The United States stands to fall behind on critical artificial intelligence (AI) regulation if big tech firms continue to push back on landmark EU legislation to govern the use of the technology.
Alex Morris-Tarry, chief technology officer of Neuron, WTW’s digital insurance platform, said tech firms are sounding the alarm about the dangers of unfettered AI development but, at the same time, are lobbying to weaken key parts of the AI Act’s framework.
“Some of the organizations that are involved in AI development are calling out for regulation, which is a weird irony. It's almost looking for self-regulation,” Morris-Tarry told Insurance Business at the Women in Insurance Summit in London on Thursday (November 30).
“The big tech firms, on the one hand, are saying ‘we need you to put controls in place,’ but on the other hand, are lobbying against that control.”
Initially published in April 2021, the EU’s AI Act proposed different levels of regulatory scrutiny on AI systems depending on their intended use.
Under the proposal, riskier use cases, such as those in the life and health insurance markets, would need stringent risk assessment and mitigation measures.
Talks to pass the legislation are in the final stages, but disagreements between EU member states remain over how foundation models should be regulated.
Foundation models, also known as “general purpose AI” or “GPAI,” can perform a range of general tasks such as text synthesis, image manipulation, and audio generation. Prime examples of foundation models include OpenAI’s GPT-3 and GPT-4, the models that underpin ChatGPT.
“The EU is the supranational organization that has the greatest opportunity to affect that change because we've seen it stand up against big tech on many issues,” Morris-Tarry said.
“Lobbying will probably result in the US being slightly further behind on regulation. But where one goes, the other typically follows because the tech firms don't want to create two sets of systems, one for one very large economic area and one for another. So, if the EU comes in and applies these rules, I think that will create benefit across the board.”
Calls to regulate the development of AI, especially amid the rapid development of generative AI tools like ChatGPT, are gaining ground in the insurance industry.
Most recently, Antonio Huertas, chairman and CEO of global insurer MAPFRE, called for legislation over the ethical risks posed by AI, saying it has the potential to be one of the most disruptive technologies in history.
Insurance technology providers have also called on the insurance industry to create their own AI code of conduct to mitigate legal and ethical risks.
Morris-Tarry said that the rapid development of AI in insurance highlights the urgency of regulation.

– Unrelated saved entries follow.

-- pv_equiv track=rewrite | github.com/RideMatch1/qubic-church | apps/web/scripts/anna_binary_message_decoder.py | extract_readable_sequences
-- ===== SOURCE A (Python) =====
-- from typing import List, Dict, Any, Tuple
--
-- def extract_readable_sequences(text: str, min_length: int = 4) -> List[str]:
--     """Extract sequences of readable characters."""
--     sequences = []
--     current = ""
--     for char in text:
--         if char != '.':
--             current += char
--         else:
--             if len(current) >= min_length:
--                 sequences.append(current)
--             current = ""
--     if len(current) >= min_length:
--         sequences.append(current)
--     return sequences
-- ===== SOURCE B (Python) =====
-- def extract_readable_sequences(text: str, min_length: int = 4) -> list:
--     """Extract sequences of readable characters."""
--     return [seg for seg in text.split('.') if len(seg) >= min_length]
-- ===== Notes on version B (the rewrite author's own statement) =====
-- stated objective: idiomatic
-- what changed: Replaces the manual char-by-char accumulator loop (buffer plus end-of-string flush) with a single str.split on the dot separator followed by a length filter over the segments.
import Mathlib
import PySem

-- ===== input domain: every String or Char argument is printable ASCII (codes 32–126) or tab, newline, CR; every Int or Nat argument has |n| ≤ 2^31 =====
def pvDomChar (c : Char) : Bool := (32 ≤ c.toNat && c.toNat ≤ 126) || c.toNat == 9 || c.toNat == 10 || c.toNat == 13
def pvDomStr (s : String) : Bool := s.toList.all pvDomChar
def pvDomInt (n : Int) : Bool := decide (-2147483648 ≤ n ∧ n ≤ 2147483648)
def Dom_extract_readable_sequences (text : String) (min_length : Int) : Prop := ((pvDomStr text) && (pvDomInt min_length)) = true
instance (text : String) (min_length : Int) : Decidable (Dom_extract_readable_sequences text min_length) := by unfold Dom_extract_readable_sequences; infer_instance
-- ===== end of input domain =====

-- B replaces A's char-by-char accumulator loop by split-on-dot + a length filter (idiomatic; same O(n) cost).


-- ===== PORT A =====
-- loop body: `if char != '.': current += char  else: flush current if long enough`
def pvStepA (m : Int) (st : List String × List Char) (c : Char) : List String × List Char :=
  if c ≠ '.' then (st.1, st.2 ++ [c])
  else (if m ≤ (st.2.length : Int) then st.1 ++ [String.ofList st.2] else st.1, [])

-- end-of-string flush: `if len(current) >= min_length: sequences.append(current)`
def pvFlushA (m : Int) (st : List String × List Char) : List String :=
  if m ≤ (st.2.length : Int) then st.1 ++ [String.ofList st.2] else st.1

def extract_readable_sequences (text : String) (min_length : Int) : List String :=
  pvFlushA min_length (text.toList.foldl (pvStepA min_length) ([], []))

-- ===== PORT B =====
-- text.split('.') via PySem.Chars.splitOn (exact Python split for a nonempty separator), then a length filter
def extract_readable_sequences_alt (text : String) (min_length : Int) : List String :=
  let segments := PySem.Chars.splitOn text.toList ['.']
  (segments.filter (fun seg => min_length ≤ (seg.length : Int))).map String.ofList

-- ===== PRECONDITION & SPEC =====
def Spec_extract_readable_sequences (text : String) (min_length : Int) (out : List String) : Prop := out = extract_readable_sequences_alt text min_length
instance (text : String) (min_length : Int) (out : List String) : Decidable (Spec_extract_readable_sequences text min_length out) := by unfold Spec_extract_readable_sequences; infer_instance

-- ===== CLAIM (what is proved, stated in full; the proofs are below) =====
def Claim_equal_extract_readable_sequences : Prop := ∀ (text : String) (min_length : Int), Dom_extract_readable_sequences text min_length → Spec_extract_readable_sequences text min_length (extract_readable_sequences text min_length)

-- ===== LEMMAS AND PROOFS =====

-- simple recursive characterisation of splitting on '.'
def pvSplitDot : List Char → List (List Char)
  | [] => [[]]
  | c :: rest =>
    if c = '.' then [] :: pvSplitDot rest
    else match pvSplitDot rest with
      | [] => [[c]]
      | s :: ss => (c :: s) :: ss

-- apply f to the head segment only
def pvMapHead (f : List Char → List Char) : List (List Char) → List (List Char)
  | [] => []
  | s :: ss => f s :: ss

theorem pvSplitDot_ne_nil (l : List Char) : pvSplitDot l ≠ [] := by
  cases l with
  | nil => simp [pvSplitDot]
  | cons c rest =>
    simp only [pvSplitDot]
    split_ifs
    · simp
    · cases h : pvSplitDot rest <;> simp

theorem pvMapHead_id (xs : List (List Char)) : pvMapHead (fun s => s) xs = xs := by
  cases xs <;> simp [pvMapHead]

theorem pvSplitOn_go_dot (l : List Char) : ∀ (fuel : Nat) (cur : List Char) (acc : List (List Char)),
    l.length ≤ fuel →
    PySem.Chars.splitOn.go ['.'] fuel l cur acc
      = acc.reverse ++ pvMapHead (fun s => cur.reverse ++ s) (pvSplitDot l) := by
  induction l with
  | nil =>
    intro fuel cur acc _
    cases fuel <;> simp [PySem.Chars.splitOn.go, pvSplitDot, pvMapHead]
  | cons c rest ih =>
    intro fuel cur acc hf
    cases fuel with
    | zero => simp at hf
    | succ f =>
      simp only [List.length_cons, Nat.succ_le_succ_iff] at hf
      by_cases hc : c = '.'
      · subst hc
        have hpre : List.isPrefixOf ['.'] ('.' :: rest) = true := by
          simp [List.isPrefixOf]
        rw [PySem.Chars.splitOn.go]
        simp only [hpre, if_true, List.length_cons, List.length_nil, List.drop_succ_cons,
          List.drop_zero]
        rw [ih f [] (List.reverse cur :: acc) hf]
        have hmh : pvMapHead (fun s => List.reverse ([] : List Char) ++ s) (pvSplitDot rest)
            = pvSplitDot rest := by
          have := pvMapHead_id (pvSplitDot rest); simpa using this
        rw [hmh]
        simp [pvSplitDot, pvMapHead]
      · have hpre : List.isPrefixOf ['.'] (c :: rest) = false := by
          simp [List.isPrefixOf]
          intro h; exact hc h.symm
        rw [PySem.Chars.splitOn.go]
        simp only [hpre, Bool.false_eq_true, if_false]
        rw [ih f (c :: cur) acc hf]
        have hne := pvSplitDot_ne_nil rest
        cases hsd : pvSplitDot rest with
        | nil => exact absurd hsd hne
        | cons s ss =>
          simp [pvSplitDot, hc, hsd, pvMapHead]

theorem pvSplitOn_dot (l : List Char) :
    PySem.Chars.splitOn l ['.'] = pvSplitDot l := by
  unfold PySem.Chars.splitOn
  rw [pvSplitOn_go_dot l (l.length + 1) [] [] (by omega)]
  simp [pvMapHead_id]

-- A's loop, flushed at the end, = length filter over pvSplitDot with the pending buffer prepended
theorem pvFold_eq (m : Int) (l : List Char) : ∀ (seqs : List String) (cur : List Char),
    pvFlushA m (l.foldl (pvStepA m) (seqs, cur))
      = seqs ++ ((pvMapHead (fun s => cur ++ s) (pvSplitDot l)).filter
          (fun seg => m ≤ (seg.length : Int))).map String.ofList := by
  induction l with
  | nil =>
    intro seqs cur
    by_cases h : m ≤ (cur.length : Int) <;>
      simp [pvFlushA, pvSplitDot, pvMapHead, List.filter, h]
  | cons c rest ih =>
    intro seqs cur
    rw [List.foldl_cons]
    by_cases hc : c = '.'
    · subst hc
      have hstep : pvStepA m (seqs, cur) '.'
          = (if m ≤ (cur.length : Int) then seqs ++ [String.ofList cur] else seqs, []) := by
        simp [pvStepA]
      rw [hstep, ih]
      have hmh : pvMapHead (fun s => [] ++ s) (pvSplitDot rest) = pvSplitDot rest := by
        simp only [List.nil_append]; exact pvMapHead_id _
      rw [hmh]
      by_cases h : m ≤ (cur.length : Int) <;>
        simp [h, pvSplitDot, pvMapHead, List.filter_cons, List.append_assoc]
    · have hstep : pvStepA m (seqs, cur) c = (seqs, cur ++ [c]) := by
        simp [pvStepA, hc]
      rw [hstep, ih]
      have hne := pvSplitDot_ne_nil rest
      cases hsd : pvSplitDot rest with
      | nil => exact absurd hsd hne
      | cons s ss =>
        have h2 : pvMapHead (fun t => cur ++ t) (pvSplitDot (c :: rest))
            = (cur ++ c :: s) :: ss := by
          simp [pvSplitDot, hc, hsd, pvMapHead]
        rw [h2]
        simp [pvMapHead, List.append_assoc]

-- ===== VERDICT (by name: the statement is the Claim_ definition above) =====
theorem extract_readable_sequences_spec : Claim_equal_extract_readable_sequences := by
  intro text min_length _
  unfold Spec_extract_readable_sequences extract_readable_sequences extract_readable_sequences_alt
  rw [pvSplitOn_dot]
  have h := pvFold_eq min_length text.toList [] []
  simpa [pvMapHead_id] using h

“The natural tendency with these new tools is to take things to the extreme and see how far they'll go. [AI] can be a dangerous tool, and if they’re not regulated well, there’s a potential for serious problems down the line,” he said.
“The regulations will probably be later than they should be. But hopefully, they'll be early enough to help make sure we maximize the positive impact of them versus the negative.
“I don’t think it’s too late; I just think that there's the possibility that governments move more slowly on technology [because] they always have. But I do think there's the impetus for them to enact appropriate change quickly, because these tools could be a massive boon to society.”